ミランダ姐さんが言いにくそうに口を開く。
「露天商の娘さんと、あと二人。昨夜殺されてたわ。緘口令出てるから秘密絶対厳守でお願い」
皆が皆、暗澹たる表情。
「・・こっちも情報。例の人買い十三人組、峠の番兵蹴散らして伯爵領に押し通った。馬鹿みたいに強かった」
「どういうこと?」
「これ、人相書。もらって来た」
「ギルマス!」
「うん、治安部にすぐ届ける。誰か写本を作れる技術屋を頼む」
「そういう職人は登録がありませんわ」
「じゃ、わしに心当たりがあるから、少し預かるぞ。今のうち皆、目に焼き付けておけ」
「あのう・・」と猫のひと。
「あいつら関所破りするとき明かに手加減してて、守備兵に死者はおろか重傷者も出てないんだよッ。
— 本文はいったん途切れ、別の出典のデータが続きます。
-- pv_equiv track=rewrite | github.com/digitalemuendigkeit/algowatch-datenspende | helpers.py | get_domain_indices
-- ===== SOURCE A (Python) =====
-- def get_domain_indices(url_map, domains):
--    '''
--       returns for each domain the index of the first url starting with the domain
--       NB: only works with trimmed urls (protocoll and www removed)
--    '''
--    indices = {}
--    for domain in domains:
--       for url, idx in url_map.items():
--          if url.startswith(domain):
--             indices[domain] = idx
--             break
--    return indices
-- ===== SOURCE B (Python) =====
-- def get_domain_indices(url_map, domains):
--     # one pass over the urls: scan each url's prefixes against a domain set,
--     # recording the first matching url's index per domain
--     dset = set(domains)
--     found = {}
--     for url, idx in url_map.items():
--         for i in range(len(url) + 1):
--             p = url[:i]
--             if p in dset and p not in found:
--                 found[p] = idx
--     return {d: found[d] for d in domains if d in found}
-- ===== Notes on version B (the rewrite author's own statement) =====
-- stated objective: faster
-- what changed: Instead of scanning all urls once per domain, B makes a single pass over the urls, checking each url's prefixes against a set of the domains and recording the first matching url's index per domain, then emits the result in domains order.
import Mathlib
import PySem

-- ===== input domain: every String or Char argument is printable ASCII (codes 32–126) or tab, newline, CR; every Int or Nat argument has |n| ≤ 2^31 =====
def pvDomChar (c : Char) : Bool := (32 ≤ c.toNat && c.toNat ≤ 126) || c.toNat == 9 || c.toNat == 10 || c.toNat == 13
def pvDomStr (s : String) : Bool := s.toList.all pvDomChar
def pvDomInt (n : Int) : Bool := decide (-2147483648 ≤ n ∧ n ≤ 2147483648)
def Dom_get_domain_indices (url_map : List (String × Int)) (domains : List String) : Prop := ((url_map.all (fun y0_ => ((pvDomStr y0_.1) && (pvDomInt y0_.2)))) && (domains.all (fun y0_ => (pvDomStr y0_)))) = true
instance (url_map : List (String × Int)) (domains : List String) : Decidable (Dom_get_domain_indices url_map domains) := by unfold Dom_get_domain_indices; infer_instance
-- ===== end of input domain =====

-- B replaces A's per-domain scan of all urls by a single pass over the urls that
-- matches each url's prefixes against a set of the domains (objective: faster).

-- ===== PORT A =====
-- inner 'for url, idx in url_map.items(): if url.startswith(domain): indices[domain] = idx; break'
def pvAInner (url_map : List (String × Int)) (domain : String)
    (indices : PySem.Dict String Int) : PySem.Dict String Int :=
  match url_map with
  | [] => indices
  | (url, idx) :: rest =>
      if PySem.Str.startswith url domain then indices.insert domain idx
      else pvAInner rest domain indices

def get_domain_indices (url_map : List (String × Int)) (domains : List String) : List (String × Int) :=
  (domains.foldl (fun indices domain => pvAInner url_map domain indices) PySem.Dict.empty).items

-- ===== PORT B =====
-- inner 'for i in range(len(url)+1): p = url[:i]; if p in dset and p not in found: found[p] = idx'
def pvBInner (dset : PySem.Set String) (url : String) (idx : Int)
    (found : PySem.Dict String Int) : PySem.Dict String Int :=
  (PySem.List.pyRange 0 ((PySem.Str.len url : Int) + 1) 1).foldl
    (fun fd i =>
      let p := PySem.Str.slice url none (some i)
      if PySem.Set.contains dset p && !(fd.contains p) then fd.insert p idx else fd)
    found

def get_domain_indices_alt (url_map : List (String × Int)) (domains : List String) : List (String × Int) :=
  let dset : PySem.Set String := PySem.Set.ofList domains
  let found : PySem.Dict String Int :=
    url_map.foldl (fun fd p => pvBInner dset p.1 p.2 fd) PySem.Dict.empty
  (domains.foldl (fun out d =>
      match found.get? d with
      | some v => out.insert d v
      | none => out) PySem.Dict.empty).items

-- ===== PRECONDITION & SPEC =====
def Spec_get_domain_indices (url_map : List (String × Int)) (domains : List String) (out : List (String × Int)) : Prop := out = get_domain_indices_alt url_map domains
instance (url_map : List (String × Int)) (domains : List String) (out : List (String × Int)) : Decidable (Spec_get_domain_indices url_map domains out) := by unfold Spec_get_domain_indices; infer_instance

-- ===== CLAIM (what is proved, stated in full; the proofs are below) =====
def Claim_equal_get_domain_indices : Prop := ∀ (url_map : List (String × Int)) (domains : List String), Dom_get_domain_indices url_map domains → Spec_get_domain_indices url_map domains (get_domain_indices url_map domains)

-- ===== LEMMAS AND PROOFS =====

-- effect of B's inner insert-if-fresh loop, over an arbitrary list of candidate keys
lemma get?_foldl_fresh (ps : List String) (dset : PySem.Set String) (idx : Int)
    (fd : PySem.Dict String Int) (d : String) :
    (ps.foldl (fun fd p => if PySem.Set.contains dset p && !(fd.contains p) then fd.insert p idx else fd) fd).get? d
    = if fd.get? d = none ∧ PySem.Set.contains dset d = true ∧ d ∈ ps then some idx
      else fd.get? d := by
  induction ps generalizing fd with
  | nil => simp
  | cons p ps ih =>
    simp only [List.foldl_cons, ih]
    by_cases hdp : d = p
    · subst hdp
      by_cases hn : fd.get? d = none
      · by_cases hc : d ∈ dset
        · have hcont : fd.contains d = false := by
            rw [PySem.Dict.contains_eq_isSome_get?, hn]; rfl
          have hg : (fd.insert d idx).get? d = some idx := PySem.Dict.get?_insert_self fd d idx
          simp [hc, hcont, hg, hn]
        · simp [hc, hn]
      · have hcont : fd.contains d = true := by
          rw [PySem.Dict.contains_eq_isSome_get?]; exact Option.isSome_iff_ne_none.mpr hn
        simp [hcont, hn]
    · by_cases hstep : (PySem.Set.contains dset p && !(fd.contains p)) = true
      · simp only [hstep, if_pos]
        rw [PySem.Dict.get?_insert]
        simp [hdp]
      · simp only [hstep]
        simp [hdp]

-- the prefixes url[:i], i = 0..len(url), are exactly the strings url startswith
lemma mem_prefixes_iff (url d : String) :
    d ∈ (PySem.List.pyRange 0 ((PySem.Str.len url : Int) + 1) 1).map
          (fun i => PySem.Str.slice url none (some i))
    ↔ PySem.Str.startswith url d = true := by
  simp only [List.mem_map, PySem.List.mem_pyRange_one]
  constructor
  · rintro ⟨i, ⟨h0, hi⟩, rfl⟩
    have ht : (PySem.Str.slice url none (some i)).toList = url.toList.take i.toNat := by
      simp [pysem, PySem.List.slice_to _ h0]
    simp [pysem, PySem.Chars.startswith_iff, ht, List.take_prefix]
  · intro hsw
    have hpre : d.toList <+: url.toList := by
      simpa [pysem, PySem.Chars.startswith_iff] using hsw
    refine ⟨(d.toList.length : Int), ⟨by positivity, ?_⟩, ?_⟩
    · have h1 := hpre.length_le
      have h2 : d.toList.length = d.length := @String.length_toList d
      have h3 : url.toList.length = url.length := @String.length_toList url
      simp only [pysem]
      omega
    · apply String.toList_inj.mp
      have ht : (PySem.Str.slice url none (some (d.toList.length : Int))).toList
          = url.toList.take d.toList.length := by
        simp [pysem, PySem.List.slice_to_natCast]
      rw [ht, ← List.prefix_iff_eq_take.mp hpre]

-- pvBInner's effect on a single lookup
lemma get?_pvBInner (dset : PySem.Set String) (url : String) (idx : Int)
    (fd : PySem.Dict String Int) (d : String) :
    (pvBInner dset url idx fd).get? d
    = if fd.get? d = none ∧ PySem.Set.contains dset d = true ∧ PySem.Str.startswith url d = true
      then some idx else fd.get? d := by
  have : pvBInner dset url idx fd
      = ((PySem.List.pyRange 0 ((PySem.Str.len url : Int) + 1) 1).map
          (fun i => PySem.Str.slice url none (some i))).foldl
          (fun fd p => if PySem.Set.contains dset p && !(fd.contains p) then fd.insert p idx else fd) fd := by
    rw [List.foldl_map]; rfl
  rw [this, get?_foldl_fresh]; simp only [mem_prefixes_iff]

-- the url_map pass: found[d] is the index of the first url starting with d (for d in the set)
lemma get?_foldl_pvBInner (dset : PySem.Set String) (L : List (String × Int))
    (fd : PySem.Dict String Int) (d : String) :
    (L.foldl (fun fd p => pvBInner dset p.1 p.2 fd) fd).get? d
    = if fd.get? d = none ∧ PySem.Set.contains dset d = true
      then (L.find? (fun p => PySem.Str.startswith p.1 d)).map Prod.snd
      else fd.get? d := by
  induction L generalizing fd with
  | nil =>
    simp only [List.foldl_nil, List.find?_nil, Option.map_none]
    split_ifs with h
    · exact h.1
    · rfl
  | cons ui L ih =>
    simp only [List.foldl_cons, ih, get?_pvBInner, List.find?_cons, PySem.Str.startswith_eq,
      PySem.Set.contains_iff]
    by_cases hn : fd.get? d = none
    · by_cases hc : d ∈ dset
      · by_cases hs : PySem.Chars.startswith ui.1.toList d.toList = true
        · simp [hn, hc, hs]
        · simp [hn, hc, hs]
      · simp [hn, hc]
    · simp [hn]

-- A's inner loop finds the first url starting with the domain
lemma pvAInner_eq_find? (L : List (String × Int)) (d : String) (ind : PySem.Dict String Int) :
    pvAInner L d ind
    = match L.find? (fun p => PySem.Str.startswith p.1 d) with
      | some p => ind.insert d p.2
      | none => ind := by
  induction L with
  | nil => simp [pvAInner]
  | cons ui L ih =>
    rw [pvAInner]
    by_cases hs : PySem.Chars.startswith ui.1.toList d.toList = true
    · simp [hs]
    · simp [hs, ih]

lemma get_eq_alt (url_map : List (String × Int)) (domains : List String) :
    get_domain_indices url_map domains = get_domain_indices_alt url_map domains := by
  unfold get_domain_indices get_domain_indices_alt
  congr 1
  apply PySem.List.foldl_congr_mem
  intro acc d hd
  rw [pvAInner_eq_find?, get?_foldl_pvBInner]
  have hc : PySem.Set.contains (PySem.Set.ofList domains) d = true :=
    (PySem.Set.contains_iff _ d).mpr ((PySem.Set.mem_ofList domains d).mpr hd)
  simp only [PySem.Dict.get?_empty, hc, and_self, if_pos]
  cases url_map.find? (fun p => PySem.Str.startswith p.1 d) <;> rfl

-- ===== VERDICT (by name: the statement is the Claim_ definition above) =====
theorem get_domain_indices_spec : Claim_equal_get_domain_indices := by
  intro url_map domains _
  exact get_eq_alt url_map domains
子供殺して逃げてる奴とイメージ重ならないんだけど・・」
「でも、丁寧にお弔いしてあったそうよ」
「そうかあ・・」
ギルマス、人相書持って修道院に向かう。
◇ ◇
ラマティ街道、馬車の中。
荷物の隙間にクリスとクイント氏。グイ・ダ・クレスペルは馭者の横。
「ちっと荷物積み過ぎじゃねぇのか?」
「クイントさん隠れ易いかと思って。こっちの情報出すのはギリギリの時まで抑えたいから」
「嘘つけ! クリスが欲乾いたんだろ。なんせ契約金の半分が取り分だからな」
グイが喝破する。
「お相伴に与りたいっすねえ」と、馭者。
「なあ、対戦相手の決闘人、情報聞かせてくれないか?」
「かなり強いよ」
「かなり強いな」
「そんだけか・・」
「すいません」
「速攻型か持久戦型かとか、得意手が何だとか、なんか無ぃんか?」
「なんせ戦ってるとこ見たことないからなあ。知ってることって言えば、ギルドで多分一番強かったモルトが直ぐ死体で帰ってきたくらいでさあ」
「素人が決闘人と戦わされる場合、日没まで逃げ回れば推定無罪で逃げられるんだから、決闘人の方は速攻型が多いと思うけどなー」
「一般論くらい知ってらあ」
「ごめんね。プフスのギルドの組合員みんな司法決闘には興味が無かったというかー、反感持ってたというかー、苦手意識ばっかりで情報持ってないのよ。着いたらお役人筋から聞かせてもらうわ。まずセコンド経験者ね」
「頼むぜぇ」
◇ ◇
やはりラマティ街道、馬車の中。
こちらはエリツェに向かう馬車。
「正直言って、相手がどこの誰かも聞かされねえまま仕事受ける暗殺者なんて滅多にいねえぜ。すぐ死ぬから業界に長くは居ねえ青二才か、よっぽど自信過剰ですぐ死ぬ阿呆な腕利きか・・ああ嫌だ嫌だ」
「すまん」
「兎も角、相手が誰か早く決めてくれ」
「俺が相手を見付けられなければ、あんたは手付けだけ貰って安全な儲けなのだろう?」
「それが一番有難いな。あんたが仕事そっちのけでエリツェの遊郭に入り浸って遊び呆けてくれたら、どんなにか俺は幸せだ」
「まあ、そうも行かないが」
「行かないか・・」
◇ ◇
エリツェの町。北区の法地に建ち並ぶ荒屋のひとつ。
修道士のような格好をした修道士でも何でもない男ニコロ・ベレンゲリオ肥満の極致の様な巨体が、かわいそうな感じの椅子の上にアンバランスに乗っている。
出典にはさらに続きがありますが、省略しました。